Records contained in a dataset:

======

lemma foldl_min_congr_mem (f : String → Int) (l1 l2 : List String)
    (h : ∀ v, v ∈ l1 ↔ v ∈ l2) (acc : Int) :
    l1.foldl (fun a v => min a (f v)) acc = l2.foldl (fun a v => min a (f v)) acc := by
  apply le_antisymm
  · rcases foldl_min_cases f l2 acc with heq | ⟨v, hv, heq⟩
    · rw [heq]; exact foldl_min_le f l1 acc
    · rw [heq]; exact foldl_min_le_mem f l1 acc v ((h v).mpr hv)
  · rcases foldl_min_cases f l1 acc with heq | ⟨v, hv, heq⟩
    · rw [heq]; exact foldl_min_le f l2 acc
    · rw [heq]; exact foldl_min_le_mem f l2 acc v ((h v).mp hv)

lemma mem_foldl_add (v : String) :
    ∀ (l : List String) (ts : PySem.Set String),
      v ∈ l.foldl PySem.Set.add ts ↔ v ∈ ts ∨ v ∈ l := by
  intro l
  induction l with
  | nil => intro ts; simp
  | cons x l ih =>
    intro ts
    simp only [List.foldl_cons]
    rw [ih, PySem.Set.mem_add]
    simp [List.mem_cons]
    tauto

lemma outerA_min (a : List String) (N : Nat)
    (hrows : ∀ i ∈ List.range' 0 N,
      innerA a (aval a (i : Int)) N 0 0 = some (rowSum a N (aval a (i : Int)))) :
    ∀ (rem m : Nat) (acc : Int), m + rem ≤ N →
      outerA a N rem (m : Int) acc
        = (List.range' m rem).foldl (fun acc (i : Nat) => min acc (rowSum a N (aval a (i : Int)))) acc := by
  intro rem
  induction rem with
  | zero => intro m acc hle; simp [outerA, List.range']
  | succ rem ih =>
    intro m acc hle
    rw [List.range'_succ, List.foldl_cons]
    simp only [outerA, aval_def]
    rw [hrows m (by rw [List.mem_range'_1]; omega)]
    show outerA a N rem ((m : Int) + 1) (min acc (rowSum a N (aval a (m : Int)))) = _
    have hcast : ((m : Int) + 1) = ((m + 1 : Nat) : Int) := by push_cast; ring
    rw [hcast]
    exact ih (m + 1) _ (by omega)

======

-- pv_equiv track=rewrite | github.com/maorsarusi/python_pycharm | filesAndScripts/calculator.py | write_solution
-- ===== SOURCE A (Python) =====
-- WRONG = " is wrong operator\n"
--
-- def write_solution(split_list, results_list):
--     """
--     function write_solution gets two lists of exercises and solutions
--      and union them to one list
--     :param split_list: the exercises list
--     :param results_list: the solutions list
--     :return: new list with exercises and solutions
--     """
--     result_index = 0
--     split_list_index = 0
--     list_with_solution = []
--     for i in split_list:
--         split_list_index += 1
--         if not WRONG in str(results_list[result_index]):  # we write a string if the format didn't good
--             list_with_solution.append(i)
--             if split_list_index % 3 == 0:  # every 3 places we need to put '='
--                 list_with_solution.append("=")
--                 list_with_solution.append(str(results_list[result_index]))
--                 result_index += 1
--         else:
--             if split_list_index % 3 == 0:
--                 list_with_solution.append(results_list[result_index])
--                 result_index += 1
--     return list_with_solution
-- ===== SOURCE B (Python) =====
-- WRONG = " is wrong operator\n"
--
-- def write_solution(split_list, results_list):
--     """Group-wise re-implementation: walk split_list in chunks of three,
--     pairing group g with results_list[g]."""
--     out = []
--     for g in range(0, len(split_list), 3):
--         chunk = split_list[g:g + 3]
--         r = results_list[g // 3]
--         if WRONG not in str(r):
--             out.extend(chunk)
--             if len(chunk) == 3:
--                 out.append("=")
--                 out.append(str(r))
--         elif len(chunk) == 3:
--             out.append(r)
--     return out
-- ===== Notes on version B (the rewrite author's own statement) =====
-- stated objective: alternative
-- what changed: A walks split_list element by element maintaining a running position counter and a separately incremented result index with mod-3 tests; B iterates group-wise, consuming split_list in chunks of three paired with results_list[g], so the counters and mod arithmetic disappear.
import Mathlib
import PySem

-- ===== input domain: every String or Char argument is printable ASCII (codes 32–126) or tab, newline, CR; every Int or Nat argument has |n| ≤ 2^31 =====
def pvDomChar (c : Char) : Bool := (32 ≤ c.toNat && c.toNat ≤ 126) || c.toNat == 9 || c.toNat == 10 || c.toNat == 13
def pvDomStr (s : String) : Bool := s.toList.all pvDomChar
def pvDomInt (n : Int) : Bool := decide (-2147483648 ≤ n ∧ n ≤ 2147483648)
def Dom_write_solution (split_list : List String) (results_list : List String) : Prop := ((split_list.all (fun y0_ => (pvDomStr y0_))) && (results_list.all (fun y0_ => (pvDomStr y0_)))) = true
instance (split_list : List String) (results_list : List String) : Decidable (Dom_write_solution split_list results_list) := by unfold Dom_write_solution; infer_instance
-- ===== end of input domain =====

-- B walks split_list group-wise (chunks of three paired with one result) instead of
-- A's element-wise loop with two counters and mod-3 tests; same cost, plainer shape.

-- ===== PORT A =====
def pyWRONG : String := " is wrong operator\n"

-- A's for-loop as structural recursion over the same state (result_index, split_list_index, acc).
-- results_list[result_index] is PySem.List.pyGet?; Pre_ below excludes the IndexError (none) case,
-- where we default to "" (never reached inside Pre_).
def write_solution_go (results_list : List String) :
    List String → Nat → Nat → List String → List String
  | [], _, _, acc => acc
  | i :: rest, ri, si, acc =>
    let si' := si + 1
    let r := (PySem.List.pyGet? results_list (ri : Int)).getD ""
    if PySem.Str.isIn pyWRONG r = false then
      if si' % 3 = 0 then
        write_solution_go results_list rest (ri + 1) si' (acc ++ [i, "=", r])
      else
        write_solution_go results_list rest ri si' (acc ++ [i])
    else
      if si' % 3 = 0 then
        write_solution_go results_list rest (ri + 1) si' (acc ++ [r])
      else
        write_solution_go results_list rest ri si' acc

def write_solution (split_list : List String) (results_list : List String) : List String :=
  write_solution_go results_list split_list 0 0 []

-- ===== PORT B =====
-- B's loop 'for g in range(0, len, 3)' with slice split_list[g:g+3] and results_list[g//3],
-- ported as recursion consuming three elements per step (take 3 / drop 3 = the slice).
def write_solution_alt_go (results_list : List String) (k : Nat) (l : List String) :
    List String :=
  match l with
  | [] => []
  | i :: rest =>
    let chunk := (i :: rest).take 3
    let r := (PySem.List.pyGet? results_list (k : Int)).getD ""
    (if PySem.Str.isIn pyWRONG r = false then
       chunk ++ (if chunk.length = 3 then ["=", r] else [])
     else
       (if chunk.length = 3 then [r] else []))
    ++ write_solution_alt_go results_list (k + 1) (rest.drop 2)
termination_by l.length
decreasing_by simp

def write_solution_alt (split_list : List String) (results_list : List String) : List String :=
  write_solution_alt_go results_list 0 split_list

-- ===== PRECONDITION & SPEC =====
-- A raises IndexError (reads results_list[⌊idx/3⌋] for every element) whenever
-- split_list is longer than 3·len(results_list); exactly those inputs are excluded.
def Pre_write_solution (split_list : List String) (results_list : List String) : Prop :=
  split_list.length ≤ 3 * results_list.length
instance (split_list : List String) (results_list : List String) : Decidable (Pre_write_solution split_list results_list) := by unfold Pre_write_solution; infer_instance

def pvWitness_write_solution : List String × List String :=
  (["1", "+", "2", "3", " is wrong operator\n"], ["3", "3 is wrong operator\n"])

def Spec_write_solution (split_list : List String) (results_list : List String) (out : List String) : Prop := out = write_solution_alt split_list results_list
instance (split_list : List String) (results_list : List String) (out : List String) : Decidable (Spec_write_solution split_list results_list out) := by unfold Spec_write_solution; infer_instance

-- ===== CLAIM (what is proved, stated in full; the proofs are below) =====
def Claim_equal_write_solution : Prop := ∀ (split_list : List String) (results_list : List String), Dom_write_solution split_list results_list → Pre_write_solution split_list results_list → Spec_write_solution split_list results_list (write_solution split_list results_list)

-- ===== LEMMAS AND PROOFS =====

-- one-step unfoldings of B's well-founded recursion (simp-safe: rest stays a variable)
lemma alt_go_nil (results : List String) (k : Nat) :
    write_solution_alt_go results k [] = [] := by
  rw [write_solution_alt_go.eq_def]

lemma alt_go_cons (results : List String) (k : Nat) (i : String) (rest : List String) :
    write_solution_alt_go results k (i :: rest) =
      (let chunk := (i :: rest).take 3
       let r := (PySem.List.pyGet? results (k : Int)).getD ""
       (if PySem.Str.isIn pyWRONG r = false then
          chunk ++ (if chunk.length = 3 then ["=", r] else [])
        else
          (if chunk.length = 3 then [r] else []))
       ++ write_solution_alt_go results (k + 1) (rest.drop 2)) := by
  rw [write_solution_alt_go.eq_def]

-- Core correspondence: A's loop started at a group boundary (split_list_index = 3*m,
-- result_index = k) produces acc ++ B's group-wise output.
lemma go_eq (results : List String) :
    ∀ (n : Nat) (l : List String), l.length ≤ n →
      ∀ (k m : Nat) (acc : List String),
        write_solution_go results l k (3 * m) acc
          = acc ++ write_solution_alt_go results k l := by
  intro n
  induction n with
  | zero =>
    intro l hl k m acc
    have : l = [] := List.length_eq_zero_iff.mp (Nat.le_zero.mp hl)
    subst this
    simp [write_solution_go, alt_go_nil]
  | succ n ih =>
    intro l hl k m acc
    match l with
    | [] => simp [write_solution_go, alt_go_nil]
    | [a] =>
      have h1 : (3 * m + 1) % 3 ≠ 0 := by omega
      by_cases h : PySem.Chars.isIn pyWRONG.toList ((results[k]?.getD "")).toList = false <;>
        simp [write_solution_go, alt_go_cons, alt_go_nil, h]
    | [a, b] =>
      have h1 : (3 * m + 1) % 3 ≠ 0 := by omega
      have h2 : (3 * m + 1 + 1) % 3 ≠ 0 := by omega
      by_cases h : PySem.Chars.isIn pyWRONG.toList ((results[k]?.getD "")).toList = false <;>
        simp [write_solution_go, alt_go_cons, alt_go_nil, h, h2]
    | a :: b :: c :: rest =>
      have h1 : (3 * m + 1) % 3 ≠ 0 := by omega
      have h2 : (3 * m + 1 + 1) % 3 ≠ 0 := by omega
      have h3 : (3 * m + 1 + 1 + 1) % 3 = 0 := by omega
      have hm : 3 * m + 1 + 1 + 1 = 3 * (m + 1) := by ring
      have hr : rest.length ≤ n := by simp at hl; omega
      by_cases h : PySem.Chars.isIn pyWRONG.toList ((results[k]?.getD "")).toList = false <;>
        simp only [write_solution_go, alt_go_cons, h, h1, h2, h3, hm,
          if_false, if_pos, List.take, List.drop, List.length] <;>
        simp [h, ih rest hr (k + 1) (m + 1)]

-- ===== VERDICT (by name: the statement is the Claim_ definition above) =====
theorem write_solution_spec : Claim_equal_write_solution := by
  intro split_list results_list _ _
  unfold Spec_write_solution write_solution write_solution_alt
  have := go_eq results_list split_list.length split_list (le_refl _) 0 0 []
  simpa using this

======

Your answer should consist of the lines above that hold the word "solutions", copied exactly.

--     function write_solution gets two lists of exercises and solutions
--     :param results_list: the solutions list
--     :return: new list with exercises and solutions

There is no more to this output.